_Instructions to follow_
Can the data below be set down again exactly, line for line?

*** Opening of Input ***

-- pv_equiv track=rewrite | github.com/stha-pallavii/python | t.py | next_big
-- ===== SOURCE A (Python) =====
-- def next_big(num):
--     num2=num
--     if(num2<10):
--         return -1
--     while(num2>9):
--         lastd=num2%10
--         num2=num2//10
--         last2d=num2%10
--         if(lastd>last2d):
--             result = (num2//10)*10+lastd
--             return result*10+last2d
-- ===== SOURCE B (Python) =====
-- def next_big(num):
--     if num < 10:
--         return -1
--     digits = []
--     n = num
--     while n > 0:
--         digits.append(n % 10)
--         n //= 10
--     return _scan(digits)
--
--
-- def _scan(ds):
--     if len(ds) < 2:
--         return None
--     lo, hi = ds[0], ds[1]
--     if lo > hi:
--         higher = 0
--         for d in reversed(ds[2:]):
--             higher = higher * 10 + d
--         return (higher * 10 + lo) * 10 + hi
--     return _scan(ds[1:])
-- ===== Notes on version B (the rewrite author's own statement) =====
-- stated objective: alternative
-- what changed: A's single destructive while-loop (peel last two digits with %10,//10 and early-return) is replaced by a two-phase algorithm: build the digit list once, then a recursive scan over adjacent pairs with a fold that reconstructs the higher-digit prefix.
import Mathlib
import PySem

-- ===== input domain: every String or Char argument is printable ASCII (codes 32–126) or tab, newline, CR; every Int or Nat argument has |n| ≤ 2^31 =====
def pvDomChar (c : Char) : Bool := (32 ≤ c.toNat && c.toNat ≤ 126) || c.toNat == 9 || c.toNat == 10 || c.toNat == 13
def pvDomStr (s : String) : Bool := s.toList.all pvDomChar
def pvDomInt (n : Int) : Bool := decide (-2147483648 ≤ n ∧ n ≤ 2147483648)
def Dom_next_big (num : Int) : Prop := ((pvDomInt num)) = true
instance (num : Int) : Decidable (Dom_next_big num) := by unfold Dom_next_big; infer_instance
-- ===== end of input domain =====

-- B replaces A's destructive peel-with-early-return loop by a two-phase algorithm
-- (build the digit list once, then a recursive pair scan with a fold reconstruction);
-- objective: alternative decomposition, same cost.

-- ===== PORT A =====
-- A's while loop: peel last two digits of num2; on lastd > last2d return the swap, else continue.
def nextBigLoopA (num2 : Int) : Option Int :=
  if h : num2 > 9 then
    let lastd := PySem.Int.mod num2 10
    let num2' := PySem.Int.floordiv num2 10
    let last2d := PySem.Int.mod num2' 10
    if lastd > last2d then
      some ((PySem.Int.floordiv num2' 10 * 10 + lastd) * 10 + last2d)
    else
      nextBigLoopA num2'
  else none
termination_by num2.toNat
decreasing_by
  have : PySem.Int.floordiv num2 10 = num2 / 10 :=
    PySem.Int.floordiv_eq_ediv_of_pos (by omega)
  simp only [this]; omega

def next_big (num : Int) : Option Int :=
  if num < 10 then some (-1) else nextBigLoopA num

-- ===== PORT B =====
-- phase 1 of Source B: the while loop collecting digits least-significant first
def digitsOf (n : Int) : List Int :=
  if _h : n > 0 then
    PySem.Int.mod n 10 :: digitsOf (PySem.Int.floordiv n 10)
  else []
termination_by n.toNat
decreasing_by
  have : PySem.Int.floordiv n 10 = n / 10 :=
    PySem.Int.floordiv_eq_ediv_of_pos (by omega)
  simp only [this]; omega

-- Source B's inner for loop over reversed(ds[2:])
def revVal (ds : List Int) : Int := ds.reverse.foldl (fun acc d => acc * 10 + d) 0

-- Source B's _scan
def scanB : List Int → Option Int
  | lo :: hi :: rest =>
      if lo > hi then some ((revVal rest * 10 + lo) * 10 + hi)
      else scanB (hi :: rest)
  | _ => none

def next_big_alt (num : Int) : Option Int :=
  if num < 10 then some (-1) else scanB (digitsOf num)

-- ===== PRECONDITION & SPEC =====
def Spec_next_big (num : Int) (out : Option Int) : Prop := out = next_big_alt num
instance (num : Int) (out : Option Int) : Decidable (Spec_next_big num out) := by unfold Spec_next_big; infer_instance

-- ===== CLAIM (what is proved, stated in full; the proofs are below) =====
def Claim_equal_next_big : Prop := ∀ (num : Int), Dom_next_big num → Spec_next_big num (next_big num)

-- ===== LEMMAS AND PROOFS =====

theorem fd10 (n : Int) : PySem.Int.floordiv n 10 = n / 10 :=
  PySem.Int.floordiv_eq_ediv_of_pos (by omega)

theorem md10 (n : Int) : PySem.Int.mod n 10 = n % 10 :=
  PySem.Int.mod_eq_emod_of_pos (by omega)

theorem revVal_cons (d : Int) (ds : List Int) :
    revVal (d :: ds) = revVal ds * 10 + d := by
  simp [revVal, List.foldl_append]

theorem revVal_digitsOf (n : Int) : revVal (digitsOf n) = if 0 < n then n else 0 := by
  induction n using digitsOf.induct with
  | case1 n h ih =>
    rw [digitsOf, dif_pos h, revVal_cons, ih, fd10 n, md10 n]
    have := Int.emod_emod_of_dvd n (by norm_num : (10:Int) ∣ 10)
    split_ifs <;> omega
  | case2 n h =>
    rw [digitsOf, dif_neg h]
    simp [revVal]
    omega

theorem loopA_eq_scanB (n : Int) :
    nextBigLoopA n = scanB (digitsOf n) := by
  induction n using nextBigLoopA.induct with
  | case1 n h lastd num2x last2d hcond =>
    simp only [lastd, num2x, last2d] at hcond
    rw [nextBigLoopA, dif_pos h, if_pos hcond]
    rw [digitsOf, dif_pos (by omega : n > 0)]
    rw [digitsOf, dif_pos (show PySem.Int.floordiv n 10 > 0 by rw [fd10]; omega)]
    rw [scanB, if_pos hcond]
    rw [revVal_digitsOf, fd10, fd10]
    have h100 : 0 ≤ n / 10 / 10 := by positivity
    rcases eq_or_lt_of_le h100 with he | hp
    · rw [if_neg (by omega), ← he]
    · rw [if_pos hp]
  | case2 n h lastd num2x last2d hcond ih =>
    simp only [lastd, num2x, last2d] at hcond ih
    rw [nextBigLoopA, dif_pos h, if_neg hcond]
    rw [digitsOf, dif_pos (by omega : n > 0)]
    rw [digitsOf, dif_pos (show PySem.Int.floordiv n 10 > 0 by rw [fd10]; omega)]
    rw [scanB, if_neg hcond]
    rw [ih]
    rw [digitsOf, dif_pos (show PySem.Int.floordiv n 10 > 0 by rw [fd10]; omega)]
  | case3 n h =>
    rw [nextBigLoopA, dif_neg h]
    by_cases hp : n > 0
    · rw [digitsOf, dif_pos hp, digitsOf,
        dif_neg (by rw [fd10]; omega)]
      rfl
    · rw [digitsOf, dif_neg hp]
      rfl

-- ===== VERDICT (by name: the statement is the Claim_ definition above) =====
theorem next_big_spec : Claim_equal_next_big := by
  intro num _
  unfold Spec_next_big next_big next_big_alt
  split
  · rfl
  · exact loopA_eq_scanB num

*** Close of Input ***

_Solved exercise_
-- pv_equiv track=rewrite | github.com/stha-pallavii/python | t.py | next_big
-- ===== SOURCE A (Python) =====
-- def next_big(num):
--     num2=num
--     if(num2<10):
--         return -1
--     while(num2>9):
--         lastd=num2%10
--         num2=num2//10
--         last2d=num2%10
--         if(lastd>last2d):
--             result = (num2//10)*10+lastd
--             return result*10+last2d
-- ===== SOURCE B (Python) =====
-- def next_big(num):
--     if num < 10:
--         return -1
--     digits = []
--     n = num
--     while n > 0:
--         digits.append(n % 10)
--         n //= 10
--     return _scan(digits)
--
--
-- def _scan(ds):
--     if len(ds) < 2:
--         return None
--     lo, hi = ds[0], ds[1]
--     if lo > hi:
--         higher = 0
--         for d in reversed(ds[2:]):
--             higher = higher * 10 + d
--         return (higher * 10 + lo) * 10 + hi
--     return _scan(ds[1:])
-- ===== Notes on version B (the rewrite author's own statement) =====
-- stated objective: alternative
-- what changed: A's single destructive while-loop (peel last two digits with %10,//10 and early-return) is replaced by a two-phase algorithm: build the digit list once, then a recursive scan over adjacent pairs with a fold that reconstructs the higher-digit prefix.
import Mathlib
import PySem

-- ===== input domain: every String or Char argument is printable ASCII (codes 32–126) or tab, newline, CR; every Int or Nat argument has |n| ≤ 2^31 =====
def pvDomChar (c : Char) : Bool := (32 ≤ c.toNat && c.toNat ≤ 126) || c.toNat == 9 || c.toNat == 10 || c.toNat == 13
def pvDomStr (s : String) : Bool := s.toList.all pvDomChar
def pvDomInt (n : Int) : Bool := decide (-2147483648 ≤ n ∧ n ≤ 2147483648)
def Dom_next_big (num : Int) : Prop := ((pvDomInt num)) = true
instance (num : Int) : Decidable (Dom_next_big num) := by unfold Dom_next_big; infer_instance
-- ===== end of input domain =====

-- B replaces A's destructive peel-with-early-return loop by a two-phase algorithm
-- (build the digit list once, then a recursive pair scan with a fold reconstruction);
-- objective: alternative decomposition, same cost.

-- ===== PORT A =====
-- A's while loop: peel last two digits of num2; on lastd > last2d return the swap, else continue.
def nextBigLoopA (num2 : Int) : Option Int :=
  if h : num2 > 9 then
    let lastd := PySem.Int.mod num2 10
    let num2' := PySem.Int.floordiv num2 10
    let last2d := PySem.Int.mod num2' 10
    if lastd > last2d then
      some ((PySem.Int.floordiv num2' 10 * 10 + lastd) * 10 + last2d)
    else
      nextBigLoopA num2'
  else none
termination_by num2.toNat
decreasing_by
  have : PySem.Int.floordiv num2 10 = num2 / 10 :=
    PySem.Int.floordiv_eq_ediv_of_pos (by omega)
  simp only [this]; omega

def next_big (num : Int) : Option Int :=
  if num < 10 then some (-1) else nextBigLoopA num

-- ===== PORT B =====
-- phase 1 of Source B: the while loop collecting digits least-significant first
def digitsOf (n : Int) : List Int :=
  if _h : n > 0 then
    PySem.Int.mod n 10 :: digitsOf (PySem.Int.floordiv n 10)
  else []
termination_by n.toNat
decreasing_by
  have : PySem.Int.floordiv n 10 = n / 10 :=
    PySem.Int.floordiv_eq_ediv_of_pos (by omega)
  simp only [this]; omega

-- Source B's inner for loop over reversed(ds[2:])
def revVal (ds : List Int) : Int := ds.reverse.foldl (fun acc d => acc * 10 + d) 0

-- Source B's _scan
def scanB : List Int → Option Int
  | lo :: hi :: rest =>
      if lo > hi then some ((revVal rest * 10 + lo) * 10 + hi)
      else scanB (hi :: rest)
  | _ => none

def next_big_alt (num : Int) : Option Int :=
  if num < 10 then some (-1) else scanB (digitsOf num)

-- ===== PRECONDITION & SPEC =====
def Spec_next_big (num : Int) (out : Option Int) : Prop := out = next_big_alt num
instance (num : Int) (out : Option Int) : Decidable (Spec_next_big num out) := by unfold Spec_next_big; infer_instance

-- ===== CLAIM (what is proved, stated in full; the proofs are below) =====
def Claim_equal_next_big : Prop := ∀ (num : Int), Dom_next_big num → Spec_next_big num (next_big num)

-- ===== LEMMAS AND PROOFS =====

theorem fd10 (n : Int) : PySem.Int.floordiv n 10 = n / 10 :=
  PySem.Int.floordiv_eq_ediv_of_pos (by omega)

theorem md10 (n : Int) : PySem.Int.mod n 10 = n % 10 :=
  PySem.Int.mod_eq_emod_of_pos (by omega)

theorem revVal_cons (d : Int) (ds : List Int) :
    revVal (d :: ds) = revVal ds * 10 + d := by
  simp [revVal, List.foldl_append]

theorem revVal_digitsOf (n : Int) : revVal (digitsOf n) = if 0 < n then n else 0 := by
  induction n using digitsOf.induct with
  | case1 n h ih =>
    rw [digitsOf, dif_pos h, revVal_cons, ih, fd10 n, md10 n]
    have := Int.emod_emod_of_dvd n (by norm_num : (10:Int) ∣ 10)
    split_ifs <;> omega
  | case2 n h =>
    rw [digitsOf, dif_neg h]
    simp [revVal]
    omega

theorem loopA_eq_scanB (n : Int) :
    nextBigLoopA n = scanB (digitsOf n) := by
  induction n using nextBigLoopA.induct with
  | case1 n h lastd num2x last2d hcond =>
    simp only [lastd, num2x, last2d] at hcond
    rw [nextBigLoopA, dif_pos h, if_pos hcond]
    rw [digitsOf, dif_pos (by omega : n > 0)]
    rw [digitsOf, dif_pos (show PySem.Int.floordiv n 10 > 0 by rw [fd10]; omega)]
    rw [scanB, if_pos hcond]
    rw [revVal_digitsOf, fd10, fd10]
    have h100 : 0 ≤ n / 10 / 10 := by positivity
    rcases eq_or_lt_of_le h100 with he | hp
    · rw [if_neg (by omega), ← he]
    · rw [if_pos hp]
  | case2 n h lastd num2x last2d hcond ih =>
    simp only [lastd, num2x, last2d] at hcond ih
    rw [nextBigLoopA, dif_pos h, if_neg hcond]
    rw [digitsOf, dif_pos (by omega : n > 0)]
    rw [digitsOf, dif_pos (show PySem.Int.floordiv n 10 > 0 by rw [fd10]; omega)]
    rw [scanB, if_neg hcond]
    rw [ih]
    rw [digitsOf, dif_pos (show PySem.Int.floordiv n 10 > 0 by rw [fd10]; omega)]
  | case3 n h =>
    rw [nextBigLoopA, dif_neg h]
    by_cases hp : n > 0
    · rw [digitsOf, dif_pos hp, digitsOf,
        dif_neg (by rw [fd10]; omega)]
      rfl
    · rw [digitsOf, dif_neg hp]
      rfl

-- ===== VERDICT (by name: the statement is the Claim_ definition above) =====
theorem next_big_spec : Claim_equal_next_big := by
  intro num _
  unfold Spec_next_big next_big next_big_alt
  split
  · rfl
  · exact loopA_eq_scanB num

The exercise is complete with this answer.